Yellow Page Mission In A Google World

Growing up two books always sat in our hall next to the phone, the phone directory and the screaming yellow coloured “yellow pages” I think Yellow Pages was ubiquitous in just about everyone’s house and business premises. When you wanted to find a particular business, service or institution you got the yellow pages and you “let your fingers do the walking.” The company behind Yellow Pages not surprisingly became a darling of the stock market as more and more countries were given their own “Yellow Pages.” We were all it seemed committed to dear old JR Hartley and his ways of searching for stuff.
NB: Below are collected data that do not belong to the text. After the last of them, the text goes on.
-- pv_equiv track=rewrite | github.com/img14/Programs_Public | ClassPrograms/Vigenere/vigenere.py | split_by_keyword
-- ===== SOURCE A (Python) =====
-- def split_by_keyword(eithertext, keyword):
-- 	list_of_split_strings = []
-- 	for i in range(len(keyword)):
-- 		string = ""
-- 		x = i
-- 		while x < len(eithertext):
-- 			string = string + eithertext[x]
-- 			x = x + len(keyword)
-- 		list_of_split_strings.append(string)
-- 	return list_of_split_strings
-- ===== SOURCE B (Python) =====
-- def split_by_keyword(eithertext, keyword):
--     k = len(keyword)
--     if k == 0:
--         return []
--     buckets = [""] * k
--     j = 0
--     for ch in eithertext:
--         buckets[j % k] += ch
--         j += 1
--     return buckets
-- ===== Notes on version B (the rewrite author's own statement) =====
-- stated objective: simpler
-- what changed: Replaces A's len(keyword) nested stride passes over the text with a single left-to-right pass that appends each character to bucket j % len(keyword).
import Mathlib
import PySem

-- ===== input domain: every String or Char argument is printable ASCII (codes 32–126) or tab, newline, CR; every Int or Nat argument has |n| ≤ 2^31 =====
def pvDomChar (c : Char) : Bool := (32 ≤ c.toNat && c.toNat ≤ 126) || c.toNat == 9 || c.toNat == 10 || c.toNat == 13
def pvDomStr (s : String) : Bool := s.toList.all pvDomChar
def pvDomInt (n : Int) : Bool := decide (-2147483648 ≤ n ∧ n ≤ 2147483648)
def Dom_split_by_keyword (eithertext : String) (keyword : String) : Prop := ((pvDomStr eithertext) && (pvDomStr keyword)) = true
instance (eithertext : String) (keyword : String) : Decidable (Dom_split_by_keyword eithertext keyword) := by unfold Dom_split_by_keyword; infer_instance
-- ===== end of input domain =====

-- B replaces A's len(keyword) stride passes over the text with one left-to-right
-- pass dispatching each character to bucket j % len(keyword) (objective: simpler).

-- ===== PORT A =====
-- inner 'while x < len(eithertext)' loop; fuel bounds the iteration count
-- (each step adds k ≥ 1 to x whenever it fires, so fuel = eithertext length suffices)
def pvAloop (fuel : Nat) (t : List Char) (k : Nat) (x : Nat) (acc : List Char) : List Char :=
  match fuel with
  | 0 => acc
  | fuel + 1 =>
    if h : x < t.length then pvAloop fuel t k (x + k) (acc ++ [t[x]]) else acc

def split_by_keyword (eithertext : String) (keyword : String) : List String :=
  let t := eithertext.toList
  let k := keyword.toList.length
  (List.range k).foldl
    (fun lst i => lst ++ [String.mk (pvAloop t.length t k i [])]) []

-- ===== PORT B =====
-- 'for ch in eithertext: buckets[j % k] += ch; j += 1'
def pvBloop (k : Nat) : List Char → Nat → List (List Char) → List (List Char)
  | [], _, bs => bs
  | c :: rest, j, bs => pvBloop k rest (j + 1) (bs.modify (j % k) (· ++ [c]))

def split_by_keyword_alt (eithertext : String) (keyword : String) : List String :=
  let k := keyword.toList.length
  if k = 0 then []
  else (pvBloop k eithertext.toList 0 (List.replicate k [])).map String.mk

-- ===== PRECONDITION & SPEC =====
def Spec_split_by_keyword (eithertext : String) (keyword : String) (out : List String) : Prop := out = split_by_keyword_alt eithertext keyword
instance (eithertext : String) (keyword : String) (out : List String) : Decidable (Spec_split_by_keyword eithertext keyword out) := by unfold Spec_split_by_keyword; infer_instance

-- ===== CLAIM (what is proved, stated in full; the proofs are below) =====
def Claim_equal_split_by_keyword : Prop := ∀ (eithertext : String) (keyword : String), Dom_split_by_keyword eithertext keyword → Spec_split_by_keyword eithertext keyword (split_by_keyword eithertext keyword)

-- ===== LEMMAS AND PROOFS =====

-- the characters of t at positions ≡ i (mod k), as a one-by-one scan from position j
def pvSel (k i : Nat) : List Char → Nat → List Char
  | [], _ => []
  | c :: rest, j => (if j % k = i then [c] else []) ++ pvSel k i rest (j + 1)

theorem pv_mod_ne {x d k i : Nat} (hd0 : 0 < d) (hdk : d < k) (hik : i < k)
    (h : (x + d) % k = i) : x % k ≠ i := by
  intro hx
  have h1 : (x + d) % k = (x % k + d % k) % k := Nat.add_mod x d k
  rw [hx, Nat.mod_eq_of_lt hdk] at h1
  rcases Nat.lt_or_ge (i + d) k with hlt | hge
  · rw [Nat.mod_eq_of_lt hlt] at h1; omega
  · have h2 : (i + d) % k = (i + d - k) % k := Nat.mod_eq_sub_mod hge
    have h3 : i + d - k < k := by omega
    rw [h2, Nat.mod_eq_of_lt h3] at h1; omega

theorem pv_aloop_sel (t : List Char) (k i : Nat) (hik : i < k) :
    ∀ m x d acc f, t.length - x ≤ m → t.length - (x + d) ≤ f → d < k →
      (x + d) % k = i →
      acc ++ pvSel k i (t.drop x) x = pvAloop f t k (x + d) acc := by
  intro m
  induction m with
  | zero =>
    intro x d acc f hm hf hdk hmod
    have hx : t.length ≤ x := by omega
    rw [List.drop_eq_nil_of_le hx]
    cases f with
    | zero => simp [pvSel, pvAloop]
    | succ f => simp [pvSel, pvAloop]; omega
  | succ m ih =>
    intro x d acc f hm hf hdk hmod
    by_cases hx : x < t.length
    · rw [List.drop_eq_getElem_cons hx]
      rcases Nat.eq_zero_or_pos d with hd0 | hd0
      · subst hd0
        have hxi : x % k = i := by simpa using hmod
        obtain ⟨f', rfl⟩ : ∃ f', f = f' + 1 := by
          cases f with
          | zero => omega
          | succ f => exact ⟨f, rfl⟩
        simp only [pvSel, pvAloop, Nat.add_zero, dif_pos hx, hxi]
        have hxk : x + 1 + (k - 1) = x + k := by omega
        have hrec := ih (x + 1) (k - 1) (acc ++ [t[x]]) f'
          (by omega) (by omega) (by omega)
          (by rw [hxk, Nat.add_mod_right]; exact hxi)
        rw [hxk] at hrec
        rw [← hrec]
        simp [List.append_assoc]
      · have hxi : x % k ≠ i := pv_mod_ne hd0 hdk hik hmod
        simp only [pvSel, if_neg hxi, List.nil_append]
        have := ih (x + 1) (d - 1) acc f (by omega)
          (by omega)
          (by omega)
          (by rw [show x + 1 + (d - 1) = x + d from by omega]; exact hmod)
        have hxd : x + 1 + (d - 1) = x + d := by omega
        rw [hxd] at this
        exact this
    · have hx' : t.length ≤ x := by omega
      rw [List.drop_eq_nil_of_le hx']
      cases f with
      | zero => simp [pvSel, pvAloop]
      | succ f => simp [pvSel, pvAloop]; omega

theorem pv_bloop_getElem? (k i : Nat) (hik : i < k) :
    ∀ (s : List Char) (j : Nat) (bs : List (List Char)), bs.length = k →
      (pvBloop k s j bs)[i]? = bs[i]?.map (· ++ pvSel k i s j) := by
  intro s
  induction s with
  | nil => intro j bs hbs; simp [pvBloop, pvSel]
  | cons c rest ih =>
    intro j bs hbs
    rw [pvBloop, ih _ _ (by simp [hbs]), List.getElem?_modify]
    have hjk : j % k < k := Nat.mod_lt _ (by omega)
    simp only [pvSel]
    by_cases hji : j % k = i
    · subst hji
      cases h : bs[j % k]? with
      | none => simp
      | some b => simp
    · rw [if_neg hji]
      cases h : bs[i]? with
      | none => simp
      | some b => simp [hji]

theorem pv_foldl_append_map {α β : Type} (f : α → β) :
    ∀ (l : List α) (acc : List β),
      l.foldl (fun lst i => lst ++ [f i]) acc = acc ++ l.map f := by
  intro l
  induction l with
  | nil => intro acc; simp
  | cons a l ih => intro acc; simp [List.foldl_cons, ih, List.append_assoc]

-- ===== VERDICT (by name: the statement is the Claim_ definition above) =====
theorem split_by_keyword_spec : Claim_equal_split_by_keyword := by
  intro eithertext keyword _
  unfold Spec_split_by_keyword split_by_keyword split_by_keyword_alt
  set t := eithertext.toList with ht
  set k := keyword.toList.length with hk
  simp only []
  by_cases hk0 : k = 0
  · simp [hk0]
  · rw [if_neg hk0, pv_foldl_append_map]
    have hlen : (pvBloop k t 0 (List.replicate k ([] : List Char))).map String.mk
        = (List.range k).map (fun i => String.mk (pvAloop t.length t k i [])) := by
      apply List.ext_getElem?
      intro i
      by_cases hik : i < k
      · rw [List.getElem?_map, List.getElem?_map,
          pv_bloop_getElem? k i hik _ _ _ (by simp),
          List.getElem?_replicate, if_pos hik, List.getElem?_range hik]
        simp only [Option.map_some]
        have := pv_aloop_sel t k i hik t.length 0 i [] t.length
          (by omega) (by omega) hik (by simpa using Nat.mod_eq_of_lt hik)
        simp only [List.drop_zero, List.nil_append] at this
        rw [Nat.zero_add] at this
        simp [this]
      · have h1 : (pvBloop k t 0 (List.replicate k ([] : List Char))).length = k := by
          have : ∀ (s : List Char) (j : Nat) (bs : List (List Char)),
              (pvBloop k s j bs).length = bs.length := by
            intro s
            induction s with
            | nil => intro j bs; simp [pvBloop]
            | cons c rest ih => intro j bs; simp [pvBloop, ih]
          simp [this]
        rw [List.getElem?_eq_none (by simp [h1]; omega),
          List.getElem?_eq_none (by simp; omega)]
    simp [hlen]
All was going so well until the 90s and the internet’s arrival.

What a difference a decade or so makes, today yellow pages’ parent company has warned that its shares are virtually worthless. The Financial Times summed up the cause of this once famously profitable brand. “The telephone directory publisher, formerly known as Yell, said core earnings had suffered because of a fall at its legacy product of printing paper telephone books” Through the 90s into the 21st century Yellow Pages kept doing what it had always done, it printed Yellow Pages Directories, the problem was that people began discovering google. Every year the number of people bothering to look at the Yellow Pages declined as more and more people discovered it was far quicker to “google” for the information they were looking for. Yell woke up to what was happening and have tried to develop an on line presence but it looks like its all been too late, they are crippled by debts from years of printing books no one consulted or wanted. The demise of Yellow Pages happened because its leadership kept carrying out its mission in the ways that had been successful in the past and realised too late that there directories were appealing to an ever shrinking section of the population, those with no access to the internet.
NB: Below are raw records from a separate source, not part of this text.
theorem Eloop_min (t : List (String × String × List String)) :
    ∀ (f : Nat) (S W C : List String), pvClosed t C → (∀ x ∈ S, x ∈ C) → (∀ x ∈ W, x ∈ C) →
      ∀ x ∈ Eloop t f S W, x ∈ C := by
  intro f
  induction f with
  | zero => intro S W C _ hS _ x hx; exact hS x (by simpa [Eloop] using hx)
  | succ f ih =>
    intro S W C hC hS hW x hx
    cases W with
    | nil => exact hS x (by simpa [Eloop] using hx)
    | cons q W =>
      rw [Eloop] at hx
      have hnovC : ∀ vs, pvLook t q "epsilon" = some vs →
          ∀ y ∈ PySem.Set.diff (PySem.Set.ofList vs) S, y ∈ C := by
        intro vs hl y hy
        have hyvs : y ∈ vs := (PySem.Set.mem_ofList _ _).mp ((PySem.Set.mem_diff _ _ _).mp hy).1
        have : y ∈ pvTgt t q := by simp [pvTgt, hl, hyvs]
        exact hC q (hW q (List.mem_cons_self)) y this
      cases hl : pvLook t q "epsilon" with
      | none =>
        rw [hl] at hx
        exact ih _ _ _ hC hS (fun y hy => hW y (List.mem_cons_of_mem _ hy)) x hx
      | some vs =>
        rw [hl] at hx
        refine ih _ _ _ hC ?_ ?_ x hx
        · intro y hy
          rcases (PySem.Set.mem_update _ _ _).mp hy with hy | hy
          · exact hS y hy
          · exact hnovC vs hl y hy
        · intro y hy
          rcases List.mem_append.mp hy with hy | hy
          · exact hnovC vs hl y hy
          · exact hW y (List.mem_cons_of_mem _ hy)

theorem Eloop_closed (t : List (String × String × List String)) :
    ∀ (f : Nat) (S W : List String),
      (∀ p ∈ S, p ∈ W ∨ ∀ r ∈ pvTgt t p, r ∈ S) →
      W.length + 2 * ((PySem.List.dedup (pvFlat t)).filter (fun x => !decide (x ∈ S))).length < f →
      pvClosed t (Eloop t f S W) := by
  intro f
  induction f with
  | zero => intro S W _ hm; omega
  | succ f ih =>
    intro S W hproc hm
    cases W with
    | nil =>
      rw [Eloop]
      intro p hp r hr
      rcases hproc p hp with h | h
      · simp at h
      · exact h r hr
    | cons q W =>
      rw [Eloop]
      cases hl : pvLook t q "epsilon" with
      | none =>
        refine ih S W ?_ ?_
        · intro p hp
          rcases hproc p hp with h | h
          · rcases List.mem_cons.mp h with rfl | h
            · right; intro r hr; simp [pvTgt, hl] at hr
            · left; exact h
          · right; exact h
        · simp only [List.length_cons] at hm; omega
      | some vs =>
        refine ih _ _ ?_ ?_
        · intro p hp
          rcases (PySem.Set.mem_update _ _ _).mp hp with hp | hp
          · rcases hproc p hp with h | h
            · rcases List.mem_cons.mp h with rfl | h
              · right; intro r hr
                have hrvs : r ∈ vs := by simpa [pvTgt, hl] using hr
                by_cases hrS : r ∈ S
                · exact (PySem.Set.mem_update _ _ _).mpr (Or.inl hrS)
                · exact (PySem.Set.mem_update _ _ _).mpr (Or.inr
                    ((PySem.Set.mem_diff _ _ _).mpr ⟨(PySem.Set.mem_ofList _ _).mpr hrvs, hrS⟩))
              · left; exact List.mem_append_right _ h
            · right; intro r hr
              exact (PySem.Set.mem_update _ _ _).mpr (Or.inl (h r hr))
          · left; exact List.mem_append_left _ hp
        · have hkey := pvCount (PySem.List.dedup (pvFlat t))
            (PySem.Set.diff (PySem.Set.ofList vs) S) S
            (PySem.Set.update S (PySem.Set.diff (PySem.Set.ofList vs) S))
            (PySem.List.nodup_dedup _)
            (PySem.Set.nodup_diff _ _ (PySem.Set.nodup_ofList _))
            (fun x hx => (PySem.Set.mem_update _ _ _).mpr (Or.inl hx))
            (fun x hx => (PySem.List.mem_dedup _ _).mpr
              (pvLook_sub_flat t q "epsilon" vs hl x
                ((PySem.Set.mem_ofList _ _).mp ((PySem.Set.mem_diff _ _ _).mp hx).1)))
            (fun x hx => ((PySem.Set.mem_diff _ _ _).mp hx).2)
            (fun x hx => (PySem.Set.mem_update _ _ _).mpr (Or.inr hx))
          simp only [List.length_append, List.length_cons] at hm ⊢
          omega

theorem E_mem (estados : List String) (t : List (String × String × List String)) :
    ∀ x ∈ estados, x ∈ E estados t := by
  intro x hx
  exact Eloop_mono t _ _ _ x ((PySem.Set.mem_ofList _ _).mpr hx)

theorem E_min (estados : List String) (t : List (String × String × List String))
    (C : List String) (hC : pvClosed t C) (hS : ∀ x ∈ estados, x ∈ C) :
    ∀ x ∈ E estados t, x ∈ C := by
  intro x hx
  refine Eloop_min t _ _ _ C hC ?_ ?_ x hx <;>
    exact fun y hy => hS y ((PySem.Set.mem_ofList _ _).mp hy)

theorem E_closed (estados : List String) (t : List (String × String × List String)) :
    pvClosed t (E estados t) := by
  refine Eloop_closed t _ _ _ (fun p hp => Or.inl hp) ?_
  have h1 : ((PySem.List.dedup (pvFlat t)).filter
      (fun x => !decide (x ∈ PySem.Set.ofList estados))).length ≤ (pvFlat t).length := by
    calc ((PySem.List.dedup (pvFlat t)).filter _).length
        ≤ (PySem.List.dedup (pvFlat t)).length := List.length_filter_le _ _
      _ ≤ (pvFlat t).length := by
          simpa using PySem.Set.length_ofList_le (pvFlat t)
  omega

-- ---- B side: the saturation loop computes exactly the epsilon closure ----

theorem closLoop_mono (t : List (String × String × List String)) :
    ∀ (f : Nat) (S : List String) (x : String), x ∈ S → x ∈ closLoop t f S := by
  intro f
  induction f with
  | zero => intro S x hx; simpa [closLoop] using hx
  | succ f ih =>
    intro S x hx
    rw [closLoop]
    split
    · exact hx
    · exact ih _ x ((PySem.Set.mem_union _ _ _).mpr (Or.inl hx))

theorem closLoop_min (t : List (String × String × List String)) :
    ∀ (f : Nat) (S C : List String), pvClosed t C → (∀ x ∈ S, x ∈ C) →
      ∀ x ∈ closLoop t f S, x ∈ C := by
  intro f
  induction f with
  | zero => intro S C _ hS x hx; exact hS x (by simpa [closLoop] using hx)
  | succ f ih =>
    intro S C hC hS x hx
    rw [closLoop] at hx
    split at hx
    · exact hS x hx
    · refine ih _ C hC ?_ x hx
      intro y hy
      rcases (PySem.Set.mem_union _ _ _).mp hy with hy | hy
      · exact hS y hy
      · obtain ⟨q, hq, hyq⟩ := List.mem_flatMap.mp ((PySem.Set.mem_ofList _ _).mp hy)
        exact hC q (hS q hq) y (by simpa [pvTgt] using hyq)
I remember at least 7 years ago Alan Hirsch passionately warning church leaders that they were making the same mistake, that is they were persevering with a form of mission which whilst it had been successful in the past was destined to appeal to an ever shrinking section of the population. Basically the church in “Christendom mode” the church that had operated in a culture which had some sort of Christian “home field advantage” carried out its mission predominately by reaching out to the fringe around the congregation. As a pastor in the 1990s my prime focus was on those who came to us for “hatches, matches and despatches” people who approached us for religious “services” and so were at least open to coming to church. Around the turn of the century I attended a Purpose Driven Church conference in sunny California and was urged by Rick Warren to focus my efforts in evangelism on moving people from the CROWD (the fringe) into the CONGREGATION. If you google (who has a yellow pages these days?) “civil celebrants” you’ll see the problem, numerous people offering to do secular versions of “hatches, matches and despatches.” Ask any undertaker and they well tell you that the number of humanistic funerals are surpassing the number of religious funerals, more people are being married in places as diverse as hotels and on the top of mountains than church buildings, and “christenings” for those who aren’t church members are now rarer than a Scotland win in international football.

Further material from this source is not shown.